I remember, as a young child, seeing a bittersweet teleplay based on the "The Shop Around the Corner" (badly remade as "You've Got Mail"), where, out of shame, neither protagonist finds out the true identity of the other, and there is no closure. That left me such a strong sense of the tragedy of a missed opportunity that I've never forgotten it, and it's affected my life choices ever since.
 
So I've been wondering for a while: if you're writing a story with a tragic ending, do you owe your readers a warning? "Owe" isn't the right word, because clearly that's a "no," but would you do it to avoid pissing your readers off?

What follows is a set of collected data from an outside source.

-- ---- single step: A's body equals B's body and the invariant is maintained ----
theorem pvStepEq (snap : List Int) (hd : List Int) (lb : List String) (ch : Bool)
    (idx : PySem.Dict (Int × String) (List Int)) (i : Int)
    (hInv : pvInv snap lb idx) (h0 : 0 ≤ i) (hlen : i < PySem.List.len snap) :
    pvStepA (pvGetChildren snap) (hd, lb, ch) i
        = (let q := pvStepB snap (hd, lb, idx, ch) i; (q.1, q.2.1, q.2.2.2))
      ∧ pvInv snap (pvStepB snap (hd, lb, idx, ch) i).2.1 (pvStepB snap (hd, lb, idx, ch) i).2.2.1 := by
  by_cases hin : PySem.Str.isIn "^" (PySem.List.pyGetD lb i "") = true
  · have hknn : ¬ (PySem.Str.rfind (PySem.List.pyGetD lb i "") "^" < 0) := by
      intro hlt
      rw [(pvRfindNegIff _).mp hlt] at hin
      exact Bool.false_ne_true hin
    have hb : ∀ h t, idx.getD (h, t) [] = pvBkt snap lb h t := hInv
    simp only [pvStepA, pvStepB, hin, if_true, if_neg hknn, hb]
    rw [pvFoundEq snap lb (PySem.List.pyGetD hd i 0)
      (PySem.Str.slice (PySem.List.pyGetD lb i "")
        (some (PySem.Str.rfind (PySem.List.pyGetD lb i "") "^" + 1)) none) i]
    by_cases hf : ((match (pvBkt snap lb (PySem.List.pyGetD hd i 0)
        (PySem.Str.slice (PySem.List.pyGetD lb i "")
          (some (PySem.Str.rfind (PySem.List.pyGetD lb i "") "^" + 1)) none)).find?
          (fun s => s != i) with
        | some s => s
        | none => (-1 : Int)) != -1) = true
    · simp only [hf, if_true]
      refine ⟨trivial, ?_⟩
      have hiN : i.toNat < lb.length := pvInRangeOfHat lb i h0 hin
      have hknn' : 0 ≤ PySem.Str.rfind (PySem.List.pyGetD lb i "") "^" := by omega
      have hbne : PySem.Str.slice (PySem.List.pyGetD lb i "") none
          (some (PySem.Str.rfind (PySem.List.pyGetD lb i "") "^")) ≠ PySem.List.pyGetD lb i "" :=
        pvBaseNe _ hknn'
      rw [pvSetDIn lb i _ h0 hiN]
      exact pvInvUpdate snap lb idx i _ hInv h0 hlen hiN hbne
    · simp only [hf]
      exact ⟨rfl, hInv⟩
  · have hk : PySem.Str.rfind (PySem.List.pyGetD lb i "") "^" < 0 :=
      (pvRfindNegIff _).mpr (Bool.not_eq_true _ ▸ (by revert hin; cases h : PySem.Str.isIn "^" (PySem.List.pyGetD lb i "") <;> simp))
    simp only [pvStepA, pvStepB, hin, if_pos hk]
    exact ⟨rfl, hInv⟩

-- ---- folding the steps ----
theorem pvFoldEq (snap : List Int) (r : List Int)
    (hr : ∀ i ∈ r, 0 ≤ i ∧ i < PySem.List.len snap) :
    ∀ (hd : List Int) (lb : List String) (ch : Bool)
      (idx : PySem.Dict (Int × String) (List Int)), pvInv snap lb idx →
      r.foldl (pvStepA (pvGetChildren snap)) (hd, lb, ch)
        = (let q := r.foldl (pvStepB snap) (hd, lb, idx, ch); (q.1, q.2.1, q.2.2.2)) := by
  induction r with
  | nil => intro hd lb ch idx _; rfl
  | cons i rest ih =>
    intro hd lb ch idx hInv
    obtain ⟨hi0, hil⟩ := hr i List.mem_cons_self
    obtain ⟨hstep, hInv'⟩ := pvStepEq snap hd lb ch idx i hInv hi0 hil
    simp only [List.foldl_cons]
    rw [hstep]
    exact ih (fun j hj => hr j (List.mem_cons_of_mem _ hj)) _ _ _ _ hInv'
-- A's fold, characterised by grp
theorem foldA : ∀ (xs : List (List (String × Int))) (c : List (List (String × Int))) (p : List (String × Int)) (sys : List (List (List (String × Int)))),
    (let r := xs.foldl
      (fun (st : List (List (List (String × Int))) × List (List (String × Int))) label =>
        if getY label - getY (PySem.List.pyGetD st.2 (-1) []) > 200 then
          (st.1 ++ [st.2], [label])
        else (st.1, st.2 ++ [label])) (sys, c ++ [p]);
     if r.2.isEmpty then r.1 else r.1 ++ [r.2]) = sys ++ (grp p xs).modifyHead (c ++ ·)
  | [], c, p, sys => by
    simp [grp]
  | x :: xs, c, p, sys => by
    simp only [List.foldl_cons]
    rw [PySem.List.pyGetD_neg_one_append_singleton]
    by_cases hg : getY x - getY p > 200
    · rw [if_pos hg]
      have h := foldA xs [] x (sys ++ [c ++ [p]])
      have hid : (fun g : List (List (String × Int)) => [] ++ g) = id := by funext g; rfl
      rw [hid, List.modifyHead_id, id_eq, List.nil_append] at h
      rw [h]
      simp [grp, hg, List.append_assoc]
    · rw [if_neg hg]
      have h := foldA xs (c ++ [p]) x sys
      rw [h]
      simp only [grp, hg, ite_false, List.modifyHead_modifyHead]
      have hfun : (fun g => (c ++ [p]) ++ g) =
          ((fun g => c ++ g) ∘ (fun g => p :: g) :
            List (List (String × Int)) → List (List (String × Int))) := by
        funext g; simp
      rw [hfun]

theorem grp_ne_nil : ∀ (t : List (List (String × Int))) (x : List (String × Int)), grp x t ≠ []
  | [], x => by simp [grp]
  | y :: ys, x => by
    simp only [grp]
    split
    · simp
    · have := grp_ne_nil ys y
      cases h : grp y ys with
      | nil => exact absurd h this
      | cons a l => simp

-- first element of the first group is the head of the input
theorem grp_head : ∀ (t : List (List (String × Int))) (x : List (String × Int)),
    ∃ r gs, grp x t = (x :: r) :: gs
  | [], x => ⟨[], [], rfl⟩
  | y :: ys, x => by
    obtain ⟨r, gs, h⟩ := grp_head ys y
    simp only [grp]
    split
    · exact ⟨[], grp y ys, rfl⟩
    · exact ⟨y :: r, gs, by rw [h]; rfl⟩

-- last element of the last group is the last element of the input
theorem grp_last : ∀ (t : List (List (String × Int))) (x : List (String × Int)),
    ∃ gs g, grp x t = gs ++ [g ++ [(x :: t).getLast (List.cons_ne_nil x t)]]
  | [], x => ⟨[], [], rfl⟩
  | y :: ys, x => by
    obtain ⟨gs, g, h⟩ := grp_last ys y
    have hlast : (x :: y :: ys).getLast (List.cons_ne_nil x (y :: ys))
        = (y :: ys).getLast (List.cons_ne_nil y ys) := List.getLast_cons _
    simp only [grp]
    split
    · exact ⟨[x] :: gs, g, by rw [h, hlast]; rfl⟩
    · rw [h, hlast]
      cases gs with
      | nil => exact ⟨[], x :: g, by simp⟩
      | cons a l => exact ⟨(x :: a) :: l, g, by simp⟩

-- stitching lemma: grouping a list split at some point
theorem grp_append : ∀ (xt : List (List (String × Int))) (x y : List (String × Int)) (yt : List (List (String × Int))),
    grp x (xt ++ y :: yt) =
      if getY y - getY ((x :: xt).getLast (List.cons_ne_nil x xt)) > 200
      then grp x xt ++ grp y yt
      else (grp x xt).dropLast ++ ((grp x xt).getLastD [] ++ (grp y yt).headD []) :: (grp y yt).tail
  | [], x, y, yt => by
    obtain ⟨r, gs, h⟩ := grp_head yt y
    simp only [List.nil_append, List.getLast_singleton]
    by_cases hg : getY y - getY x > 200
    · simp [grp, hg]
    · simp [grp, hg, h]
  | z :: zs, x, y, yt => by
    have ih := grp_append zs z y yt
    have hlast : ((x :: z :: zs).getLast (List.cons_ne_nil x (z :: zs)))
        = (z :: zs).getLast (List.cons_ne_nil z zs) := List.getLast_cons _
    rw [List.cons_append]
    show grp x (z :: (zs ++ y :: yt)) = _
    simp only [grp, ih, hlast]
    obtain ⟨A, a, hA⟩ := concat_of_ne_nil (grp z zs) (grp_ne_nil zs z)
    obtain ⟨r, gs, hR⟩ := grp_head yt y
    by_cases hxz : getY z - getY x > 200
    · simp only [hxz, if_pos]
      by_cases hC : getY y - getY ((z :: zs).getLast (List.cons_ne_nil z zs)) > 200
      · simp [hC]
      · simp only [hC, ite_false]
        rw [hA, hR]
        simp [dropLast_cons_concat, getLast?_cons_concat]
    · simp only [hxz, ite_false]
      by_cases hC : getY y - getY ((z :: zs).getLast (List.cons_ne_nil z zs)) > 200
      · simp only [hC, if_pos]
        rw [hA]
        cases A with
        | nil => simp
        | cons a0 A' => simp
      · simp only [hC, ite_false]
        rw [hA, hR]
        cases A with
        | nil => simp
        | cons a0 A' => simp [dropLast_cons_concat, getLast?_cons_concat]

-- the divide-and-conquer equals the structural grouping
theorem dcBF_eq_grp : ∀ (n : Nat) (x : List (String × Int)) (t : List (List (String × Int))),
    (x :: t).length ≤ n → dcBF n (x :: t) = grp x t := by
  intro n
  induction n with
  | zero => intro x t h; simp at h
  | succ n ih =>
    intro x t hlen
    by_cases h1 : (x :: t).length ≤ 1
    · have ht : t = [] := by
        cases t with
        | nil => rfl
        | cons a l => simp at h1
      subst ht
      simp only [dcBF]
      simp [grp]
    · simp only [dcBF]
      rw [if_neg h1]
      have hpos : (0 : Int) < 2 := by omega
      have hfd : PySem.Int.floordiv ((x :: t).length : Int) 2 = ((x :: t).length : Int) / 2 :=
        PySem.Int.floordiv_eq_ediv_of_pos hpos
      set s := x :: t with hs
      have hslen : s.length = t.length + 1 := by simp [hs]
      have h2 : 2 ≤ s.length := by omega
      set k : Nat := s.length / 2 with hk
      have hk1 : 1 ≤ k := by omega
      have hklt : k ≤ s.length - 1 := by omega
      have htonat : (PySem.Int.floordiv (s.length : Int) 2).toNat = k := by
        rw [hfd]; omega
      have hnn : (0:Int) ≤ PySem.Int.floordiv (s.length : Int) 2 := by rw [hfd]; omega
      rw [PySem.List.slice_to _ hnn, PySem.List.slice_from _ hnn, htonat]
      have htake : s.take k = x :: t.take (k - 1) := by
        rw [hs]
        cases hk0 : k with
        | zero => omega
        | succ m =>
          simp only [List.take_succ_cons]
          congr 1
      have hdropne : s.drop k ≠ [] := by
        intro hcon
        have := List.length_drop (l := s) (i := k)
        rw [hcon] at this
        simp at this
        omega
      obtain ⟨yr, hyr⟩ := List.exists_cons_of_ne_nil hdropne
      obtain ⟨rest, hrest⟩ := hyr
      have hdrop : s.drop k = yr :: rest := hrest
      have hLlen : (x :: t.take (k - 1)).length ≤ n := by
        simp only [List.length_cons, List.length_take]
        omega
      have hRlen : (yr :: rest).length ≤ n := by
        have := List.length_drop (l := s) (i := k)
        rw [hdrop] at this
        simp only [List.length_cons] at this ⊢
        omega
      rw [htake, hdrop]
      rw [ih x _ hLlen, ih yr rest hRlen]
      have hsplit : t = t.take (k - 1) ++ yr :: rest := by
        have : s.take k ++ s.drop k = s := List.take_append_drop k s
        rw [htake, hdrop, hs] at this
        simpa using this.symm
      have hmain := grp_append (t.take (k - 1)) x yr rest
      rw [← hsplit] at hmain
      -- reduce the indexing expressions
      obtain ⟨A, a, hA⟩ := concat_of_ne_nil (grp x (t.take (k - 1))) (grp_ne_nil _ x)
      obtain ⟨r, gs, hR⟩ := grp_head rest yr
      -- last element of a: from grp_last
      obtain ⟨gs', g', hA'⟩ := grp_last (t.take (k - 1)) x
      -- value of the condition pieces
      have hRight0 : PySem.List.pyGetD (PySem.List.pyGetD (grp yr rest) 0 []) 0 [] = yr := by
        rw [hR]
        simp [PySem.List.pyGetD_zero_cons]
      have hLeftLast : PySem.List.pyGetD (PySem.List.pyGetD (grp x (t.take (k - 1))) (-1) []) (-1) []
          = (x :: t.take (k - 1)).getLast (List.cons_ne_nil x _) := by
        rw [hA']
        rw [PySem.List.pyGetD_neg_one_append_singleton, PySem.List.pyGetD_neg_one_append_singleton]
      rw [hRight0, hLeftLast, hmain]
      by_cases hC : getY yr - getY ((x :: t.take (k - 1)).getLast (List.cons_ne_nil x _)) > 200
      · simp [hC]
      · simp only [hC, ite_false]
        rw [PySem.List.slice_to_neg_one, PySem.List.slice_from_one, hA, hR]
        simp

The most tragic of my stories has a clear warning: Life and Death of the She-Wolf. It even begins with the She-Wolf's ghost in her burial mound. She dies.
 
A couple of years ago I test-wrote a tragic element in one story (series), but couldn't bear to part with the character, nor take on the angst that would permeate the suddenly-formerly joyous and carefree cast of clowns. So I put her in the hospital in a knife's edge situation, and let the troupe have fun and visit her in recovery to relate their antics and entertain hospital staff.

It's how I feel about some Tom Hanks movies, like Forrest Gump and Cast Away, romantic tragedies where the protagonist is handed an emotionally-crushing fate he did not deserve. Yes, they're designed to be heart-wrenchers, but life is tough enough to want to be manipulated that way, and I certainly didn't find it either cathartic or satisfying - just troubling.

So, not for me. Rainbows and pink unicorns live in my keyboard.